### What to produce
Take the entries below and print only the lines from the one with "beq_eq_false_iff_ne, ne_eq]" through the one with "(intro hc; subst", exactly as they stand, both ends included.

### Supplied material
-- pv_equiv track=rewrite | github.com/AugustoOspino/Prep-course-Henrry | EncriptadorDePalabras.py | encriptar
-- ===== SOURCE A (Python) =====
-- abecedario_numeros = {
--     'a': 1,
--     'b': 2,
--     'c': 3,
--     'd': 4,
--     'e': 5,
--     'f': 6,
--     'g': 7,
--     'h': 8,
--     'i': 9,
--     'j': 10,
--     'k': 11,
--     'l': 12,
--     'm': 13,
--     'n': 14,
--     'o': 15,
--     'p': 16,
--     'q': 17,
--     'r': 18,
--     's': 19,
--     't': 20,
--     'u': 21,
--     'v': 22,
--     'w': 23,
--     'x': 24,
--     'y': 25,
--     'z': 26,
--     ' ': 0
--
-- }
--
-- def encriptar(palabra_a_encriptar):
--
--  #convertimos la palabra en minusculas
--     palabra_a_encriptar = palabra_a_encriptar.lower()
--     #pasamos la palabra a un vector
--     vector_palabra = list(palabra_a_encriptar)
--     #creamos una variable vacia para la palabra encriptada
--     palabra_encriptada = []
--     #recorremos el vector de la palabra
--     for letra in vector_palabra:
--         #buscamos la letra en el diccionario
--         if letra in abecedario_numeros:
--             #si la letra esta en el diccionario, la encriptamos
--             numero_encriptado = abecedario_numeros[letra]
--             #agregamos el numero encriptado a la palabra encriptada
--             palabra_encriptada.append(str(numero_encriptado))
--         else:
--             #si la letra no esta en el diccionario, no la encriptamos
--             palabra_encriptada.append(letra)
--      #retornamos la palabra encriptada imprimiendo el vector
--     return "-".join(palabra_encriptada)
-- ===== SOURCE B (Python) =====
-- def encriptar(palabra_a_encriptar):
--     # Build the dash-joined result directly, back to front, with no
--     # intermediate list and no join: start from the encoding of the last
--     # character and prepend "enc(c) + '-'" while walking the rest in reverse.
--     def enc(c):
--         if 'a' <= c <= 'z':
--             return str(ord(c) - 96)
--         if c == ' ':
--             return '0'
--         return c
--     s = palabra_a_encriptar.lower()
--     if not s:
--         return ""
--     out = enc(s[-1])
--     for c in reversed(s[:-1]):
--         out = enc(c) + "-" + out
--     return out
-- ===== Notes on version B (the rewrite author's own statement) =====
-- stated objective: alternative
-- what changed: Drops both the 27-entry lookup table and the list-append/join pipeline: each character is encoded by closed-form ord arithmetic and the dash-separated result string is built directly back-to-front by prepending over the reversed input, with no intermediate list and no join.
import Mathlib
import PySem

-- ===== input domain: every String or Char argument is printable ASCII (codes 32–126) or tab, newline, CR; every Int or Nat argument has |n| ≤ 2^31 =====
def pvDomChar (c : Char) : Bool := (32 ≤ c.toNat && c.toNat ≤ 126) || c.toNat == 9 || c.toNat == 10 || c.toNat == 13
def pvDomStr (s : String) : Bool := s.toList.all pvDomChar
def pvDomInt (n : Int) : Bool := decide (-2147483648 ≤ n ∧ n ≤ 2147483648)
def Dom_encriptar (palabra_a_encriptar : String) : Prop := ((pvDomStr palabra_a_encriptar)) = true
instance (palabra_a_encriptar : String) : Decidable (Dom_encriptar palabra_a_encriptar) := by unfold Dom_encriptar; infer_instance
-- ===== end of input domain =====

-- B drops A's 27-entry lookup table and its list-append/join pipeline: it encodes each
-- character by closed-form ord arithmetic and builds the dash-joined string directly
-- back-to-front, prepending over the reversed input with no intermediate list and no join.

-- ===== PORT A =====
def abecedario_numeros : PySem.Dict Char Int := PySem.Dict.ofList
  [('a', 1), ('b', 2), ('c', 3), ('d', 4), ('e', 5), ('f', 6), ('g', 7), ('h', 8),
   ('i', 9), ('j', 10), ('k', 11), ('l', 12), ('m', 13), ('n', 14), ('o', 15), ('p', 16),
   ('q', 17), ('r', 18), ('s', 19), ('t', 20), ('u', 21), ('v', 22), ('w', 23), ('x', 24),
   ('y', 25), ('z', 26), (' ', 0)]

def encriptar (palabra_a_encriptar : String) : String :=
  let palabra := PySem.Str.lower palabra_a_encriptar
  let vector_palabra : List Char := palabra.toList
  let palabra_encriptada : List String :=
    vector_palabra.foldl (fun acc letra =>
      if abecedario_numeros.contains letra then
        acc ++ [PySem.Int.toStr ((abecedario_numeros.get? letra).getD 0)]
      else
        acc ++ [String.mk [letra]]) []
  PySem.Str.join "-" palabra_encriptada

-- ===== PORT B =====
-- closed-form per-character encoder: ord arithmetic for a–z, '0' for space, identity otherwise
def encCode (c : Char) : String :=
  if 'a' ≤ c ∧ c ≤ 'z' then PySem.Int.toStr ((c.toNat : Int) - 96)
  else if c = ' ' then "0"
  else String.mk [c]

-- Source B: out = enc(s[-1]); for c in reversed(s[:-1]): out = enc(c) + "-" + out
-- s.reverse has s[-1] as head and then reversed(s[:-1]) in the same iteration order.
def encriptar_alt (palabra_a_encriptar : String) : String :=
  let s := (PySem.Str.lower palabra_a_encriptar).toList
  match s.reverse with
  | [] => ""
  | last :: revRest =>
    revRest.foldl (fun out c => encCode c ++ "-" ++ out) (encCode last)

-- ===== PRECONDITION & SPEC =====
def Spec_encriptar (palabra_a_encriptar : String) (out : String) : Prop := out = encriptar_alt palabra_a_encriptar
instance (palabra_a_encriptar : String) (out : String) : Decidable (Spec_encriptar palabra_a_encriptar out) := by unfold Spec_encriptar; infer_instance

-- ===== CLAIM (what is proved, stated in full; the proofs are below) =====
def Claim_equal_encriptar : Prop := ∀ (palabra_a_encriptar : String), Dom_encriptar palabra_a_encriptar → Spec_encriptar palabra_a_encriptar (encriptar palabra_a_encriptar)

-- ===== LEMMAS AND PROOFS =====

-- A's loop body, as a per-character function
def aStep (letra : Char) : String :=
  if abecedario_numeros.contains letra then
    PySem.Int.toStr ((abecedario_numeros.get? letra).getD 0)
  else String.mk [letra]

lemma step_eq_code (c : Char) : aStep c = encCode c := by
  by_cases h1 : 'a' ≤ c ∧ c ≤ 'z'
  · obtain ⟨hl, hr⟩ := h1
    have hl' : 97 ≤ c.toNat := hl
    have hr' : c.toNat ≤ 122 := hr
    have hc : c = Char.ofNat c.toNat := (Char.ofNat_toNat c).symm
    interval_cases h : c.toNat <;> (rw [hc]; decide)
  · by_cases h2 : c = ' '
    · subst h2; decide
    · have hcon : abecedario_numeros.contains c = false := by
        have e : abecedario_numeros = PySem.Dict.mk
            [('a', 1), ('b', 2), ('c', 3), ('d', 4), ('e', 5), ('f', 6), ('g', 7), ('h', 8),
             ('i', 9), ('j', 10), ('k', 11), ('l', 12), ('m', 13), ('n', 14), ('o', 15), ('p', 16),
             ('q', 17), ('r', 18), ('s', 19), ('t', 20), ('u', 21), ('v', 22), ('w', 23), ('x', 24),
             ('y', 25), ('z', 26), (' ', 0)] := by rfl
        rw [e]
        simp only [PySem.Dict.contains_mk, List.any_cons, List.any_nil, Bool.or_eq_false_iff,
          beq_eq_false_iff_ne, ne_eq]
        push_neg at h1
        refine ⟨?_, ?_, ?_, ?_, ?_, ?_, ?_, ?_, ?_, ?_, ?_, ?_, ?_, ?_, ?_, ?_, ?_, ?_, ?_,
          ?_, ?_, ?_, ?_, ?_, ?_, ?_, ?_, trivial⟩ <;>
          (intro hc; subst hc; simp_all [Char.le_def])
      simp [aStep, encCode, hcon, h1, h2]

lemma foldl_step (xs : List Char) (acc : List String) :
    xs.foldl (fun acc c => acc ++ [aStep c]) acc = acc ++ xs.map aStep := by
  induction xs generalizing acc with
  | nil => simp
  | cons x t ih => simp [List.foldl_cons, ih]

lemma joinStr_singleton (q : String) : PySem.Str.join "-" [q] = q := by
  simp [PySem.Str.join, PySem.Chars.join_singleton, String.ofList]

lemma joinStr_cons_cons (p q : String) (rest : List String) :
    PySem.Str.join "-" (p :: q :: rest) = p ++ "-" ++ PySem.Str.join "-" (q :: rest) := by
  rw [← String.toList_inj]
  simp [PySem.Str.join, PySem.Chars.join_cons_cons, String.toList_append]

-- foldr with dash-prepend computes the dash-join of ps ++ [q]
lemma foldr_dash (ps : List String) (q : String) :
    ps.foldr (fun p out => p ++ "-" ++ out) q = PySem.Str.join "-" (ps ++ [q]) := by
  induction ps with
  | nil => simp [joinStr_singleton]
  | cons p t ih =>
    cases t with
    | nil => simp [joinStr_cons_cons, joinStr_singleton]
    | cons r u => simp only [List.foldr_cons, ih, List.cons_append, joinStr_cons_cons]

-- B's reverse loop is a foldr over the prefix
lemma foldl_rev (r : List Char) (init : String) :
    r.foldl (fun out c => encCode c ++ "-" ++ out) init
      = (r.reverse.map encCode).foldr (fun p out => p ++ "-" ++ out) init := by
  induction r generalizing init with
  | nil => simp
  | cons c t ih => simp [List.foldl_cons, ih, List.foldr_append]

-- ===== VERDICT (by name: the statement is the Claim_ definition above) =====
theorem encriptar_spec : Claim_equal_encriptar := by
  intro s _
  unfold Spec_encriptar encriptar encriptar_alt
  simp only []
  have e : (fun (acc : List String) (letra : Char) =>
      if abecedario_numeros.contains letra then
        acc ++ [PySem.Int.toStr ((abecedario_numeros.get? letra).getD 0)]
      else acc ++ [String.mk [letra]]) = fun acc c => acc ++ [aStep c] := by
    funext acc c; simp only [aStep]; split <;> rfl
  rw [e, foldl_step, List.nil_append,
    List.map_congr_left (fun c _ => step_eq_code c)]
  -- now: join "-" (l.map encCode) = match l.reverse with …
  generalize (PySem.Str.lower s).toList = l
  rcases h : l.reverse with _ | ⟨last, revRest⟩
  · have : l = [] := by simpa using congrArg List.reverse h
    subst this; rfl
  · have hl : l = revRest.reverse ++ [last] := by
      have := congrArg List.reverse h; simpa using this
    subst hl
    dsimp only
    rw [foldl_rev, foldr_dash]
    simp [List.map_append]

### Response to this exercise
          beq_eq_false_iff_ne, ne_eq]
        push_neg at h1
        refine ⟨?_, ?_, ?_, ?_, ?_, ?_, ?_, ?_, ?_, ?_, ?_, ?_, ?_, ?_, ?_, ?_, ?_, ?_, ?_,
          ?_, ?_, ?_, ?_, ?_, ?_, ?_, ?_, trivial⟩ <;>
          (intro hc; subst hc; simp_all [Char.le_def])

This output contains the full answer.